Observed Error

Model is too large to fit in memory. This can happen because of a large batch size, large input tensor dimensions, or other network parameters. Please refer to the Troubleshooting section in the documentation for potential workarounds

Causes and Possible Solutions

The memory requirements of your model are too large to fit on the device. Potential workarounds include:

  • On transformer models, please compile again with the batch size set to 1 using one CS-2 system to determine if the specified maximum sequence length is feasible.

  • You can try a smaller batch size per device or enable batch tiling (only on transformer models) by setting the micro_batch_size parameter in the train_input or eval_input section of your model’s yaml file (see working_with_microbatches). * If you ran with batch tiling with a specific micro_batch_size value, you can try compiling with a decreased micro_batch_size.
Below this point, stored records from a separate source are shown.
-- pv_equiv track=rewrite | github.com/daxzio/PeakRDL-etana | tests/test_only_external_blocks/test_dut.py | _apply_biten
-- ===== SOURCE A (Python) =====
-- def _apply_biten(old: int, new: int, biten: int) -> int:
--     out = old
--     for bit in range(32):
--         if (biten >> bit) & 1:
--             if (new >> bit) & 1:
--                 out |= 1 << bit
--             else:
--                 out &= ~(1 << bit)
--     return out
-- ===== SOURCE B (Python) =====
-- def _apply_biten(old: int, new: int, biten: int) -> int:
--     m = biten & 0xFFFFFFFF
--     return (old & ~m) | (new & m)
-- ===== Notes on version B (the rewrite author's own statement) =====
-- stated objective: simpler
-- what changed: Replaced the 32-iteration per-bit set/clear loop by a single closed-form mask expression (old & ~m) | (new & m) with m = biten & 0xFFFFFFFF.
import Mathlib
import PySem

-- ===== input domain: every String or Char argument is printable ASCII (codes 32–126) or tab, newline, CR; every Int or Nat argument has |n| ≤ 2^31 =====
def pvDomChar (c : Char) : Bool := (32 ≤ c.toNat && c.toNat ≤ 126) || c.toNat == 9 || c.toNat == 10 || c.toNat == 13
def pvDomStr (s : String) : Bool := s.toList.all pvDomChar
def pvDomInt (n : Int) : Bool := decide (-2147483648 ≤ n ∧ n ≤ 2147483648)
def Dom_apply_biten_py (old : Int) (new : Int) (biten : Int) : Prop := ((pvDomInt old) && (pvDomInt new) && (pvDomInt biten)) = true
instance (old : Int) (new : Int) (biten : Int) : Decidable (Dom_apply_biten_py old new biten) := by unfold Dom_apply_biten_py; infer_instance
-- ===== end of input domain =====

-- B replaces A's 32-iteration per-bit set/clear loop by the closed-form mask merge (old & ~m) | (new & m), m = biten & 0xFFFFFFFF (simpler).


-- ===== PORT A =====
-- one loop step of A: 'if (biten >> bit) & 1: if (new >> bit) & 1: out |= 1 << bit else: out &= ~(1 << bit)'
def applyBitenStep (new : Int) (biten : Int) (out : Int) (bit : Int) : Int :=
  if Int.land (biten >>> bit) 1 ≠ 0 then
    if Int.land (new >>> bit) 1 ≠ 0 then Int.lor out (1 <<< bit)
    else Int.land out (Int.lnot (1 <<< bit))
  else out

def apply_biten_py (old : Int) (new : Int) (biten : Int) : Int :=
  (PySem.List.pyRange 0 32 1).foldl (applyBitenStep new biten) old

-- ===== PORT B =====
def apply_biten_py_alt (old : Int) (new : Int) (biten : Int) : Int :=
  let m := Int.land biten 4294967295
  Int.lor (Int.land old (Int.lnot m)) (Int.land new m)

-- ===== PRECONDITION & SPEC =====
def Spec_apply_biten_py (old : Int) (new : Int) (biten : Int) (out : Int) : Prop := out = apply_biten_py_alt old new biten
instance (old : Int) (new : Int) (biten : Int) (out : Int) : Decidable (Spec_apply_biten_py old new biten out) := by unfold Spec_apply_biten_py; infer_instance

-- ===== CLAIM (what is proved, stated in full; the proofs are below) =====
def Claim_equal_apply_biten_py : Prop := ∀ (old : Int) (new : Int) (biten : Int), Dom_apply_biten_py old new biten → Spec_apply_biten_py old new biten (apply_biten_py old new biten)

-- ===== LEMMAS AND PROOFS =====

-- Two integers with the same bits (in Int.testBit's two's-complement sense) are equal.
theorem int_eq_of_testBit_eq {x y : Int} (h : ∀ i, x.testBit i = y.testBit i) : x = y := by
  cases x with
  | ofNat m =>
    cases y with
    | ofNat n =>
      exact congrArg Int.ofNat (Nat.eq_of_testBit_eq fun i => h i)
    | negSucc n =>
      exfalso
      have h1 : Nat.testBit m (m + n) = false :=
        Nat.testBit_lt_two_pow (lt_of_lt_of_le Nat.lt_two_pow_self (Nat.pow_le_pow_right (by omega) (by omega)))
      have h2 : Nat.testBit n (m + n) = false :=
        Nat.testBit_lt_two_pow (lt_of_lt_of_le Nat.lt_two_pow_self (Nat.pow_le_pow_right (by omega) (by omega)))
      have := h (m + n)
      simp [Int.testBit, h1, h2] at this
  | negSucc m =>
    cases y with
    | ofNat n =>
      exfalso
      have h1 : Nat.testBit m (m + n) = false :=
        Nat.testBit_lt_two_pow (lt_of_lt_of_le Nat.lt_two_pow_self (Nat.pow_le_pow_right (by omega) (by omega)))
      have h2 : Nat.testBit n (m + n) = false :=
        Nat.testBit_lt_two_pow (lt_of_lt_of_le Nat.lt_two_pow_self (Nat.pow_le_pow_right (by omega) (by omega)))
      have := h (m + n)
      simp [Int.testBit, h1, h2] at this
    | negSucc n =>
      have : ∀ i, Nat.testBit m i = Nat.testBit n i := by
        intro i
        have := h i
        simpa [Int.testBit] using this
      exact congrArg Int.negSucc (Nat.eq_of_testBit_eq this)

-- bit 0 of x >> j is bit j of x
theorem testBit_shiftRight_zero (x : Int) (j : Nat) :
    Int.testBit (x >>> (j : Int)) 0 = x.testBit j := by
  cases x with
  | ofNat m =>
    rw [show ((Int.ofNat m : Int)) = ((m : Nat) : Int) from rfl, Int.shiftRight_natCast]
    show Nat.testBit (m >>> j) 0 = Nat.testBit m j
    rw [Nat.testBit_shiftRight, Nat.add_zero]
  | negSucc m =>
    rw [Int.shiftRight_negSucc]
    show (!Nat.testBit (m >>> j) 0) = !Nat.testBit m j
    rw [Nat.testBit_shiftRight, Nat.add_zero]

-- 'y & 1' is nonzero exactly when bit 0 of y is set (Python truthiness of '(x >> bit) & 1')
theorem land_one_ne_zero (y : Int) : (Int.land y 1 ≠ 0) ↔ y.testBit 0 = true := by
  cases y with
  | ofNat m =>
    show ((↑(m &&& 1) : Int) ≠ 0) ↔ Nat.testBit m 0 = true
    rw [Nat.and_one_is_mod]
    rcases Nat.mod_two_eq_zero_or_one m with hm | hm <;>
      simp [hm, Nat.testBit]
  | negSucc m =>
    show ((↑(Nat.ldiff 1 m) : Int) ≠ 0) ↔ (!Nat.testBit m 0) = true
    have : Nat.ldiff 1 m = if Nat.testBit m 0 then 0 else 1 := by
      apply Nat.eq_of_testBit_eq
      intro i
      rw [Nat.testBit_ldiff]
      rcases Nat.eq_zero_or_pos i with hi | hi
      · subst hi; cases hm : Nat.testBit m 0 <;> simp
      · have h1 : Nat.testBit 1 i = false := by
          have := @Nat.testBit_two_pow 0 i
          simp at this
          rw [this]; simp; omega
        cases hm : Nat.testBit m 0 <;> simp [h1]
    rw [this]
    cases Nat.testBit m 0 <;> simp

theorem cond_iff (x : Int) (j : Nat) :
    (Int.land (x >>> (j : Int)) 1 ≠ 0) ↔ x.testBit j = true := by
  rw [land_one_ne_zero, testBit_shiftRight_zero]

-- bits of 1 << j
theorem testBit_one_shiftLeft (j k : Nat) :
    Int.testBit ((1 : Int) <<< (j : Int)) k = decide (j = k) := by
  rw [Int.one_shiftLeft]
  show Nat.testBit (2 ^ j) k = decide (j = k)
  exact Nat.testBit_two_pow

-- bits of the 32-bit mask constant
theorem testBit_mask32 (k : Nat) :
    Int.testBit (4294967295 : Int) k = decide (k < 32) := by
  show Nat.testBit 4294967295 k = decide (k < 32)
  have : (4294967295 : Nat) = 2 ^ 32 - 1 := by norm_num
  rw [this, Nat.testBit_two_pow_sub_one]

-- bits of one loop step of A
theorem step_testBit (new biten out : Int) (j k : Nat) :
    (applyBitenStep new biten out (j : Int)).testBit k =
      if j = k ∧ biten.testBit j then new.testBit j else out.testBit k := by
  unfold applyBitenStep
  by_cases hb : biten.testBit j = true
  · rw [if_pos ((cond_iff biten j).mpr hb)]
    by_cases hn : new.testBit j = true
    · rw [if_pos ((cond_iff new j).mpr hn)]
      rw [Int.testBit_lor, testBit_one_shiftLeft]
      by_cases hjk : j = k
      · subst hjk; simp [hb, hn]
      · simp [hjk, hb]
    · rw [if_neg (fun hc => hn ((cond_iff new j).mp hc))]
      rw [Int.testBit_land, Int.testBit_lnot, testBit_one_shiftLeft]
      by_cases hjk : j = k
      · subst hjk
        simp only [Bool.not_eq_true] at hn
        simp [hb, hn]
      · simp [hjk, hb]
  · rw [if_neg (fun hc => hb ((cond_iff biten j).mp hc))]
    simp only [Bool.not_eq_true] at hb
    rw [if_neg (fun hc => by rw [hb] at hc; exact Bool.false_ne_true hc.2)]

-- invariant: after scanning bits 0..n-1, bit k of the accumulator
theorem loop_testBit (old new biten : Int) (n : Nat) (k : Nat) :
    ((List.range n).foldl (fun s (j : Nat) => applyBitenStep new biten s ((0 : Int) + (j : Int))) old).testBit k =
      if k < n ∧ biten.testBit k then new.testBit k else old.testBit k := by
  induction n with
  | zero => simp
  | succ n ih =>
    rw [List.range_succ, List.foldl_append, List.foldl_cons, List.foldl_nil]
    rw [show ((0 : Int) + (n : Int)) = (n : Int) by ring]
    rw [step_testBit]
    by_cases hcond : n = k ∧ biten.testBit n = true
    · obtain ⟨hnk, hb⟩ := hcond
      subst hnk
      rw [if_pos ⟨rfl, hb⟩, if_pos ⟨Nat.lt_succ_self n, hb⟩]
    · rw [if_neg hcond, ih]
      by_cases hb : biten.testBit k = true
      · by_cases hk : k < n
        · simp [hk, hb, Nat.lt_succ_of_lt hk]
        · have hne : k ≠ n := fun h => hcond ⟨h.symm, by rwa [h] at hb⟩
          have h2 : ¬ k < n + 1 := by omega
          simp [hk, h2]
      · simp only [Bool.not_eq_true] at hb
        simp [hb]

-- ===== VERDICT (by name: the statement is the Claim_ definition above) =====
theorem apply_biten_py_spec : Claim_equal_apply_biten_py := by
  intro old new biten _
  unfold Spec_apply_biten_py apply_biten_py apply_biten_py_alt
  rw [PySem.List.pyRange_one]
  rw [List.foldl_map]
  apply int_eq_of_testBit_eq
  intro k
  rw [loop_testBit]
  simp only [Int.testBit_lor, Int.testBit_land, Int.testBit_lnot, testBit_mask32]
  by_cases hk : k < 32 <;> by_cases hb : biten.testBit k = true <;>
    simp [hk, hb]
The Using “explore” to Search for a Near-Optimal Microbatch Size flow can recommend performant micro batch sizes that will fit in memory.

  • On CNN models where batch tiling isn’t supported, try manually decreasing the batch size and/or the image/volume size.

Note

For more information on working with batch tiling and selecting performant micro_batch_size values, visit working_with_microbatches

Note

The batch_size parameter set on the yaml configuration is the global batch size. This means that the batch size per CS-2 system is computed as the global batch size divided by the number of CS-2s used.